▸ **Task objective**: Give every line of the listing word for word, beginning at the first and including the line with "-- def normalize_disease_id(disease_id: str)" as the last.

▸ **Extracted data**:
-- pv_equiv track=rewrite | github.com/Jameshuff91/open-cure | scripts/h95_pathway_traversal.py | predict_drugs_for_disease
-- ===== SOURCE A (Python) =====
-- from typing import Dict, Set
--
-- def normalize_disease_id(disease_id: str) -> str:
--     """Extract MESH ID from drkg format."""
--     if "::" in disease_id:
--         return disease_id.split("::")[-1]
--     return disease_id
--
-- def predict_drugs_for_disease(
--     disease_id: str,
--     disease_pathways: Dict[str, list],
--     drug_pathways: Dict[str, list],
-- ) -> list:
--     """
--     Predict drugs for a disease using pathway overlap.
--
--     Returns list of (drug_id, score) tuples sorted by score descending.
--     Score = number of shared KEGG pathways.
--     """
--     disease_mesh = normalize_disease_id(disease_id)
--
--     if disease_mesh not in disease_pathways:
--         return []
--
--     disease_pathway_set = set(disease_pathways[disease_mesh])
--
--     if not disease_pathway_set:
--         return []
--
--     # Score each drug by pathway overlap
--     drug_scores = []
--     for drug_id, drug_paths in drug_pathways.items():
--         drug_pathway_set = set(drug_paths)
--         overlap = disease_pathway_set & drug_pathway_set
--         if overlap:
--             drug_scores.append((drug_id, len(overlap)))
--
--     # Sort by score
--     drug_scores.sort(key=lambda x: -x[1])
--     return drug_scores
-- ===== SOURCE B (Python) =====
-- def predict_drugs_for_disease(disease_id, disease_pathways, drug_pathways):
--     disease_mesh = disease_id.split("::")[-1] if "::" in disease_id else disease_id
--     disease_pathway_set = set(disease_pathways.get(disease_mesh, []))
--     if not disease_pathway_set:
--         return []
--     # Inverted index: pathway -> drug ids whose distinct pathway set contains it
--     index = {}
--     for drug_id, drug_paths in drug_pathways.items():
--         for p in set(drug_paths):
--             index.setdefault(p, []).append(drug_id)
--     # One counting pass over the disease pathway set
--     scores = {}
--     for p in disease_pathway_set:
--         for drug_id in index.get(p, []):
--             scores[drug_id] = scores.get(drug_id, 0) + 1
--     # Emit in the dict's original insertion order; stable sort by descending score
--     ranked = [(d, scores.get(d, 0)) for d in drug_pathways if scores.get(d, 0) > 0]
--     return sorted(ranked, key=lambda x: -x[1])
-- ===== Notes on version B (the rewrite author's own statement) =====
-- stated objective: alternative
-- what changed: Replaced the per-drug set-intersection scan with an inverted index (pathway -> drug ids) plus a counting pass over the disease pathway set; the two early-return guards are merged into one via dict.get with a default, and the result is emitted by a list comprehension in insertion order then stably sorted by descending score.
import Mathlib
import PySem

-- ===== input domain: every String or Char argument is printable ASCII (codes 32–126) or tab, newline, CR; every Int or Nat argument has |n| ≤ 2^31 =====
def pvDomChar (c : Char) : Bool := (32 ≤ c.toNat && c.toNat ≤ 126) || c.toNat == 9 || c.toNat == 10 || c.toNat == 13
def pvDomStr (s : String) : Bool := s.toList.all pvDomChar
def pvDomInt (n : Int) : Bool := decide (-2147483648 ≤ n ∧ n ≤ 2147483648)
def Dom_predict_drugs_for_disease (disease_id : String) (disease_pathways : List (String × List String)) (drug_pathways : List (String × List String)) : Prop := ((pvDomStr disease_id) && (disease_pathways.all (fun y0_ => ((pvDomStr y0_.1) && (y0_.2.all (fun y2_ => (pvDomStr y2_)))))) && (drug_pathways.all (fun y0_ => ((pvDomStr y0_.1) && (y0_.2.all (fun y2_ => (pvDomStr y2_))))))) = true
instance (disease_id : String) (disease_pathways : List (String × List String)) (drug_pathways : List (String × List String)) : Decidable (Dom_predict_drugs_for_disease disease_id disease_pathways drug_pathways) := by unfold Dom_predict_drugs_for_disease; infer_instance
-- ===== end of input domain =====

-- B replaces A's per-drug set-intersection scan by an inverted index (pathway -> drug ids) and a
-- counting pass over the disease pathway set (objective: alternative algorithm, same cost class).

-- ===== PORT A =====
-- s.split("::")[-1]: split? is some for sep "::" ≠ "", and the result is nonempty, so [-1] is exactly getLastD
def predict_drugs_for_disease (disease_id : String) (disease_pathways : List (String × List String)) (drug_pathways : List (String × List String)) : List (String × Int) :=
  let disease_mesh :=
    if PySem.Str.isIn "::" disease_id then ((PySem.Str.split? disease_id "::").getD []).getLastD ""
    else disease_id
  let dd := PySem.Dict.ofList disease_pathways
  if dd.contains disease_mesh = false then []
  else
    let dset : PySem.Set String := PySem.Set.ofList (dd.getD disease_mesh [])
    if dset = [] then []
    else
      let drug_scores := (PySem.Dict.ofList drug_pathways).items.foldl
        (fun acc p =>
          let drug_pathway_set : PySem.Set String := PySem.Set.ofList p.2
          let overlap := PySem.Set.inter dset drug_pathway_set
          if overlap ≠ [] then acc ++ [(p.1, (PySem.Set.len overlap : Int))] else acc) []
      PySem.List.sorted drug_scores (fun x => -x.2) false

▸ **Response**:
-- pv_equiv track=rewrite | github.com/Jameshuff91/open-cure | scripts/h95_pathway_traversal.py | predict_drugs_for_disease
-- ===== SOURCE A (Python) =====
-- from typing import Dict, Set
--
-- def normalize_disease_id(disease_id: str) -> str:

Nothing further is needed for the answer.